Click here to download Irby’s CV
Bronwyn Butcher
Lab Manager
I am responsible for the smooth sailing of the Fuller Evolutionary Biology Program’s laboratory and the training of students and visitors using this facility. I am closely involved with most of our projects, from methodologically simple studies of avian sex ratios to our most ambitious ‘big data’ investigations of genome-wide patterns of divergence and gene flow.
Click here to download Bronwyn’s CV
Leonardo Campagna
Research Associate
I am interested in understanding the processes that generate and maintain biodiversity, both to answer basic questions in biology and to design effective conservation strategies. I approach this problematic using molecular tools to study the evolution of avian systems, generally in the early stages of speciation. I also use field ornithology methods and the comparative analysis of vocalizations and coloration. I have experience in a wide variety of genetic methods that allow the study of organisms with different degrees of divergence and sampled using different designs (e.g., individuals versus loci). These methods include phylogenetics, phylogeography, population genetics, landscape genetics, and genomics. A significant part of my work has focused on understanding species limits and patterns of introgression in an explosive radiation of South American finches in the genus Sporophila.

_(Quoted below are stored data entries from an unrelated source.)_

-- pv_equiv track=rewrite | github.com/emberling/mfvitools | experimental/sxc2mml.py | specify_note_duration
-- ===== SOURCE A (Python) =====
-- import sys, os, itertools
--
-- def specify_note_duration(note, dur):
--     target_note_table = [0xC0, 0x60, 0x40, 0x48, 0x30, 0x20, 0x24, 0x18, 0x10, 0x0C, 0x08, 0x06, 0x04, 0x03]
--     ff6_duration_table = ["1", "2", "3", "4.", "4", "6", "8.", "8", "12", "16", "24", "32", "48", "64"]
--     key = {target_note_table[i]: ff6_duration_table[i] for i in range(len(target_note_table))}
--
--     if not dur:
--         return ""
--
--     solution = []
--     if dur in target_note_table:
--         solution = [dur]
--     target_note_table = [t for t in target_note_table if t <= dur]
--     if not solution:
--         for c in itertools.combinations(target_note_table, 2):
--             if sum(c) == dur:
--                 solution = c
--                 break
--     # if CONFIG_EXPAND_NOTES_TO_THREE and not solution:
--         # for c in itertools.combinations(target_note_table, 3):
--             # if sum(c) == dur:
--                 # solution = c
--                 # break
--     if solution:
--         text = ""
--         for i, s in enumerate(solution):
--             text += "^" if i else f"{note}"
--             text += f"{key[s]}"
--     else:
--         text = f"&{dur}{note}"
--
--     return text
-- ===== SOURCE B (Python) =====
-- def specify_note_duration(note, dur):
--     notes = [0xC0, 0x60, 0x40, 0x48, 0x30, 0x20, 0x24, 0x18, 0x10, 0x0C, 0x08, 0x06, 0x04, 0x03]
--     names = ["1", "2", "3", "4.", "4", "6", "8.", "8", "12", "16", "24", "32", "48", "64"]
--     key = dict(zip(notes, names))
--
--     if not dur:
--         return ""
--     if dur in key:
--         return f"{note}{key[dur]}"
--
--     # two-note case: hash-complement scan instead of scanning all pairs;
--     # idx[need] > i reproduces the combinations(…, 2) ordering exactly
--     filtered = [t for t in notes if t <= dur]
--     idx = {v: i for i, v in enumerate(filtered)}
--     for i, a in enumerate(filtered):
--         need = dur - a
--         j = idx.get(need)
--         if j is not None and j > i:
--             return f"{note}{key[a]}^{key[need]}"
--     return f"&{dur}{note}"
-- ===== Notes on version B (the rewrite author's own statement) =====
-- stated objective: idiomatic
-- what changed: Replaced the combinations(table,2) pair scan with a single hash-complement pass over the filtered table (idx = {value: position}; accept dur-a only when its stored position exceeds i, which reproduces the combinations ordering), and replaced the enumerate/fold text assembly with direct early returns.
import Mathlib
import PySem

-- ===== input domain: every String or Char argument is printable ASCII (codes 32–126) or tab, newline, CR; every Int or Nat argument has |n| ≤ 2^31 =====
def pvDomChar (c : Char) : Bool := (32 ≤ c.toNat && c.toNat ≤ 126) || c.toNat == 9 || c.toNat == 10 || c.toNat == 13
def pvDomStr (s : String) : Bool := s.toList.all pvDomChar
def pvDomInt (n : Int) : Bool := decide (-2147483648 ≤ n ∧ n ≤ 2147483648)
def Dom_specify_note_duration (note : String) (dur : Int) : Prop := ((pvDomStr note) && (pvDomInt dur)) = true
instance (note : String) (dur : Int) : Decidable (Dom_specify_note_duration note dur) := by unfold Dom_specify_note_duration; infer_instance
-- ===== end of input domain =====

-- B replaces A's combinations(table, 2) pair scan with a single hash-complement pass
-- (idx maps value -> position; a match is accepted only when idx[dur-a] > i, which
-- reproduces the combinations ordering), and assembles the text by direct returns.

-- ===== PORT A =====
def pvATable : List Int := [0xC0, 0x60, 0x40, 0x48, 0x30, 0x20, 0x24, 0x18, 0x10, 0x0C, 0x08, 0x06, 0x04, 0x03]
def pvANames : List String := ["1", "2", "3", "4.", "4", "6", "8.", "8", "12", "16", "24", "32", "48", "64"]
-- key = {target_note_table[i]: ff6_duration_table[i] for i in range(len(target_note_table))}
def pvAKey : PySem.Dict Int String :=
  (PySem.List.pyRange 0 14 1).foldl
    (fun d i => d.insert (PySem.List.pyGetD pvATable i 0) (PySem.List.pyGetD pvANames i "")) PySem.Dict.empty
-- itertools.combinations(xs, 2), in itertools order
def pvACombos2 : List Int → List (Int × Int)
  | [] => []
  | x :: rest => rest.map (fun y => (x, y)) ++ pvACombos2 rest
def specify_note_duration (note : String) (dur : Int) : String :=
  if dur = 0 then "" else
  let solution : List Int := if pvATable.contains dur then [dur] else []
  let filtered := pvATable.filter (fun t => t ≤ dur)
  let solution : List Int :=
    if solution = [] then
      match (pvACombos2 filtered).find? (fun c => c.1 + c.2 = dur) with
      | some c => [c.1, c.2]
      | none => []
    else solution
  if solution ≠ [] then
    -- key[s] never misses (solution elements come from the table); getD "" is exact here
    (PySem.List.enumerate solution).foldl
      (fun text p => text ++ (if p.1 = 0 then note else "^") ++ (pvAKey.getD p.2 "")) ""
  else "&" ++ PySem.Int.toStr dur ++ note

-- ===== PORT B =====
def pvBNotes : List Int := [0xC0, 0x60, 0x40, 0x48, 0x30, 0x20, 0x24, 0x18, 0x10, 0x0C, 0x08, 0x06, 0x04, 0x03]
def pvBNames : List String := ["1", "2", "3", "4.", "4", "6", "8.", "8", "12", "16", "24", "32", "48", "64"]
-- key = dict(zip(notes, names))
def pvBKey : PySem.Dict Int String :=
  (pvBNotes.zip pvBNames).foldl (fun d p => d.insert p.1 p.2) PySem.Dict.empty
-- idx = {v: i for i, v in enumerate(filtered)}
def pvBIdx (filtered : List Int) : PySem.Dict Int Int :=
  (PySem.List.enumerate filtered).foldl (fun d p => d.insert p.2 p.1) PySem.Dict.empty
-- the for-loop over enumerate(filtered) with its early return
def pvBLoop (dur : Int) (idx : PySem.Dict Int Int) : List (Int × Int) → Option (Int × Int)
  | [] => none
  | p :: rest =>
      let need := dur - p.2
      match idx.get? need with
      | some j => if j > p.1 then some (p.2, need) else pvBLoop dur idx rest
      | none => pvBLoop dur idx rest
def specify_note_duration_alt (note : String) (dur : Int) : String :=
  if dur = 0 then "" else
  match pvBKey.get? dur with
  | some nm => note ++ nm
  | none =>
    let filtered := pvBNotes.filter (fun t => t ≤ dur)
    match pvBLoop dur (pvBIdx filtered) (PySem.List.enumerate filtered) with
    | some q => note ++ (pvBKey.getD q.1 "") ++ "^" ++ (pvBKey.getD q.2 "")
    | none => "&" ++ PySem.Int.toStr dur ++ note

-- ===== PRECONDITION & SPEC =====
def Spec_specify_note_duration (note : String) (dur : Int) (out : String) : Prop := out = specify_note_duration_alt note dur
instance (note : String) (dur : Int) (out : String) : Decidable (Spec_specify_note_duration note dur out) := by unfold Spec_specify_note_duration; infer_instance

-- ===== CLAIM (what is proved, stated in full; the proofs are below) =====
def Claim_equal_specify_note_duration : Prop := ∀ (note : String) (dur : Int), Dom_specify_note_duration note dur → Spec_specify_note_duration note dur (specify_note_duration note dur)

-- ===== LEMMAS AND PROOFS =====

theorem key_eq : pvAKey = pvBKey := by decide

theorem table_eq : pvATable = pvBNotes := rfl

theorem notes_nodup : pvBNotes.Nodup := by decide

-- the idx dict built over a duplicate-free list: its items are the swapped enumerate pairs
theorem idx_items (xs : List Int) (h : xs.Nodup) :
    (pvBIdx xs).items = (PySem.List.enumerate xs).map (fun p => (p.2, p.1)) := by
  unfold pvBIdx
  rw [PySem.Dict.items_foldl_insert_fresh]
  · rfl
  · intro a _; exact PySem.Dict.contains_empty _
  · rw [PySem.List.map_snd_enumerate]; exact h

theorem idx_keys (xs : List Int) (h : xs.Nodup) : (pvBIdx xs).keys = xs := by
  simp only [PySem.Dict.keys, idx_items xs h, List.map_map]
  exact PySem.List.map_snd_enumerate xs 0

theorem idx_get_iff (xs : List Int) (h : xs.Nodup) (v j : Int) :
    (pvBIdx xs).get? v = some j ↔ ∃ (k : Nat) (hk : k < xs.length), j = (k : Int) ∧ v = xs[k] := by
  have hnk : (pvBIdx xs).keys.Nodup := by rw [idx_keys xs h]; exact h
  rw [PySem.Dict.get?_eq_some_iff_mem_items _ _ _ hnk, idx_items xs h, List.mem_map]
  constructor
  · rintro ⟨p, hp, he⟩
    rw [PySem.List.mem_enumerate_iff] at hp
    obtain ⟨k, hk, rfl⟩ := hp
    refine ⟨k, hk, ?_, ?_⟩
    · have := congrArg Prod.snd he; simpa using this.symm
    · have := congrArg Prod.fst he; simpa using this.symm
  · rintro ⟨k, hk, rfl, rfl⟩
    refine ⟨((k : Int), xs[k]), ?_, rfl⟩
    rw [PySem.List.mem_enumerate_iff]
    exact ⟨k, hk, by simp⟩

-- find? with the complement predicate finds exactly the complement
theorem find?_shift (a dur : Int) (l : List Int) (hm : dur - a ∈ l) :
    l.find? (fun y => decide (a + y = dur)) = some (dur - a) := by
  induction l with
  | nil => cases hm
  | cons x r ih =>
    by_cases hx : a + x = dur
    · have hxe : x = dur - a := by omega
      simp [hxe]
    · have hxe : x ≠ dur - a := by omega
      have hm' : dur - a ∈ r := by
        rcases List.mem_cons.mp hm with h1 | h1
        · exact absurd h1.symm hxe
        · exact h1
      simpa [List.find?_cons, hx] using ih hm'

theorem find?_shift_none (a dur : Int) (l : List Int) (hm : dur - a ∉ l) :
    l.find? (fun y => decide (a + y = dur)) = none := by
  rw [List.find?_eq_none]
  intro y hy
  simp only [decide_eq_true_eq]
  intro he
  apply hm
  have hye : y = dur - a := by omega
  rwa [hye] at hy

-- the hash-complement loop over a suffix equals the combinations(…,2) scan of that suffix
theorem loop_eq_find_aux (dur : Int) (pre tail : List Int) (h : (pre ++ tail).Nodup) :
    pvBLoop dur (pvBIdx (pre ++ tail)) (PySem.List.enumerate tail (pre.length : Int)) =
      (pvACombos2 tail).find? (fun c => decide (c.1 + c.2 = dur)) := by
  induction tail generalizing pre with
  | nil => simp [pvBLoop, pvACombos2, PySem.List.enumerate_nil]
  | cons a rest ih =>
    have hx : pre ++ a :: rest = (pre ++ [a]) ++ rest := by simp
    have hnd : ((pre ++ [a]) ++ rest).Nodup := by rwa [hx] at h
    have hih := ih (pre ++ [a]) hnd
    rw [List.length_append, List.length_cons, List.length_nil] at hih
    push_cast at hih
    rw [PySem.List.enumerate_cons, hx]
    unfold pvACombos2
    rw [List.find?_append, List.find?_map]
    have hcomp : ((fun c : Int × Int => decide (c.1 + c.2 = dur)) ∘ fun y => (a, y)) =
        fun y => decide (a + y = dur) := rfl
    rw [hcomp]
    rcases hg : (pvBIdx ((pre ++ [a]) ++ rest)).get? (dur - a) with _ | j
    · -- no complement anywhere in the list: the block of pairs headed by a finds nothing
      have hnm : dur - a ∉ rest := by
        intro hmem
        rw [PySem.Dict.get?_eq_none_iff_not_mem_keys, idx_keys _ hnd] at hg
        exact hg (by simp [hmem])
      rw [find?_shift_none a dur rest hnm]
      simp only [pvBLoop, hg]
      exact hih
    · rw [idx_get_iff _ hnd _ _] at hg
      obtain ⟨k, hk, rfl, hv⟩ := hg
      by_cases hgt : ((k : Int)) > (pre.length : Int)
      · -- stored position after i: the complement sits in rest, both sides return (a, dur-a)
        have hmem : dur - a ∈ rest := by
          have hge : (pre ++ [a]).length ≤ k := by simp; omega
          have hgetr := List.getElem_append_right (as := pre ++ [a]) (bs := rest) (i := k) hge (h₂ := hk)
          rw [hv, hgetr]
          exact List.getElem_mem _
        rw [find?_shift a dur rest hmem]
        have hloop : pvBLoop dur (pvBIdx ((pre ++ [a]) ++ rest))
            (((pre.length : Int), a) :: PySem.List.enumerate rest ((pre.length : Int) + 1)) =
            some (a, dur - a) := by
          simp only [pvBLoop]
          rw [idx_get_iff _ hnd _ _ |>.mpr ⟨k, hk, rfl, hv⟩]
          simp [hgt]
        rw [hloop]
        simp
      · -- stored position at or before i: the complement is not in rest; both sides continue
        have hnm : dur - a ∉ rest := by
          intro hmem
          obtain ⟨m, hm, hme⟩ := List.getElem_of_mem hmem
          have hml : (pre ++ [a]).length + m < ((pre ++ [a]) ++ rest).length := by simp; omega
          have hgetr : ((pre ++ [a]) ++ rest)[(pre ++ [a]).length + m]'hml = rest[m] := by
            rw [List.getElem_append_right (by omega)]
            congr 1
            omega
          have heq2 : ((pre ++ [a]) ++ rest)[k] = ((pre ++ [a]) ++ rest)[(pre ++ [a]).length + m]'hml := by
            rw [hgetr, hme, ← hv]
          have hki := (List.Nodup.getElem_inj_iff hnd).mp heq2
          simp only [List.length_append, List.length_cons, List.length_nil] at hki
          omega
        rw [find?_shift_none a dur rest hnm]
        have hloop : pvBLoop dur (pvBIdx ((pre ++ [a]) ++ rest))
            (((pre.length : Int), a) :: PySem.List.enumerate rest ((pre.length : Int) + 1)) =
            pvBLoop dur (pvBIdx ((pre ++ [a]) ++ rest)) (PySem.List.enumerate rest ((pre.length : Int) + 1)) := by
          simp only [pvBLoop]
          rw [idx_get_iff _ hnd _ _ |>.mpr ⟨k, hk, rfl, hv⟩]
          simp [hgt]
        rw [hloop, hih]
        simp

theorem loop_eq_find (dur : Int) (xs : List Int) (h : xs.Nodup) :
    pvBLoop dur (pvBIdx xs) (PySem.List.enumerate xs) =
      (pvACombos2 xs).find? (fun c => decide (c.1 + c.2 = dur)) := by
  have := loop_eq_find_aux dur [] xs (by simpa using h)
  simpa using this

-- ===== VERDICT (by name: the statement is the Claim_ definition above) =====
theorem specify_note_duration_spec : Claim_equal_specify_note_duration := by
  unfold Claim_equal_specify_note_duration Spec_specify_note_duration
  intro note dur _
  unfold specify_note_duration specify_note_duration_alt
  by_cases h0 : dur = 0
  · simp [h0]
  · simp only [h0, if_false]
    have hnodup : (pvBNotes.filter (fun t => decide (t ≤ dur))).Nodup :=
      notes_nodup.filter _
    have hks : pvBKey.keys = pvBNotes := by decide
    by_cases hmem : dur ∈ pvBNotes
    · -- single-note branch
      have hct : pvATable.contains dur = true := by
        rw [table_eq]; exact List.contains_iff_mem.mpr hmem
      have hsome : ∃ nm, pvBKey.get? dur = some nm := by
        have hc : pvBKey.contains dur = true := by
          rw [PySem.Dict.contains_iff_mem_keys, hks]; exact hmem
        rw [PySem.Dict.contains_eq_isSome_get?] at hc
        exact Option.isSome_iff_exists.mp hc
      obtain ⟨nm, hnm⟩ := hsome
      simp only [hct, if_true, hnm]
      simp [PySem.List.enumerate_cons, PySem.List.enumerate_nil,
        PySem.Dict.getD_eq_get?_getD, key_eq, hnm, String.empty_append]
    · -- pair-search branch
      have hnone : pvBKey.get? dur = none := by
        rw [PySem.Dict.get?_eq_none_iff_not_mem_keys, hks]; exact hmem
      simp only [hnone, table_eq]
      rw [loop_eq_find dur _ hnodup]
      rcases hf : (pvACombos2 (pvBNotes.filter (fun t => decide (t ≤ dur)))).find?
          (fun c => decide (c.1 + c.2 = dur)) with _ | c
      · simp [hmem, hf]
      · have hp := List.find?_some hf
        simp only [decide_eq_true_eq] at hp
        simp [hmem, hf, PySem.List.enumerate_cons, PySem.List.enumerate_nil,
          PySem.Dict.getD_eq_get?_getD, key_eq, String.empty_append, String.append_assoc]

Click here to download Leonardo’s CV
Sara Kaiser
Research Ecologist
Director, Hubbard Brook Field Ornithology Program
My field-based research program focuses on an integrative understanding of how the environment shapes the evolution of complex social behavior, especially reproductive strategies and cooperation. I am particularly interested in the role of social behavior in population and evolutionary dynamics involving sexual selection, population differentiation, and adaptation to environmental change. My research is integrative, linking insights about the ecological and phylogenetic context of social behavior with the underlying neuroendocrine and molecular mechanisms. I combine hormone assays and genomic approaches with experimental manipulations and demographic field studies. I also draw on comparative and evolutionary approaches to explore the phylogenetic basis of social behaviors.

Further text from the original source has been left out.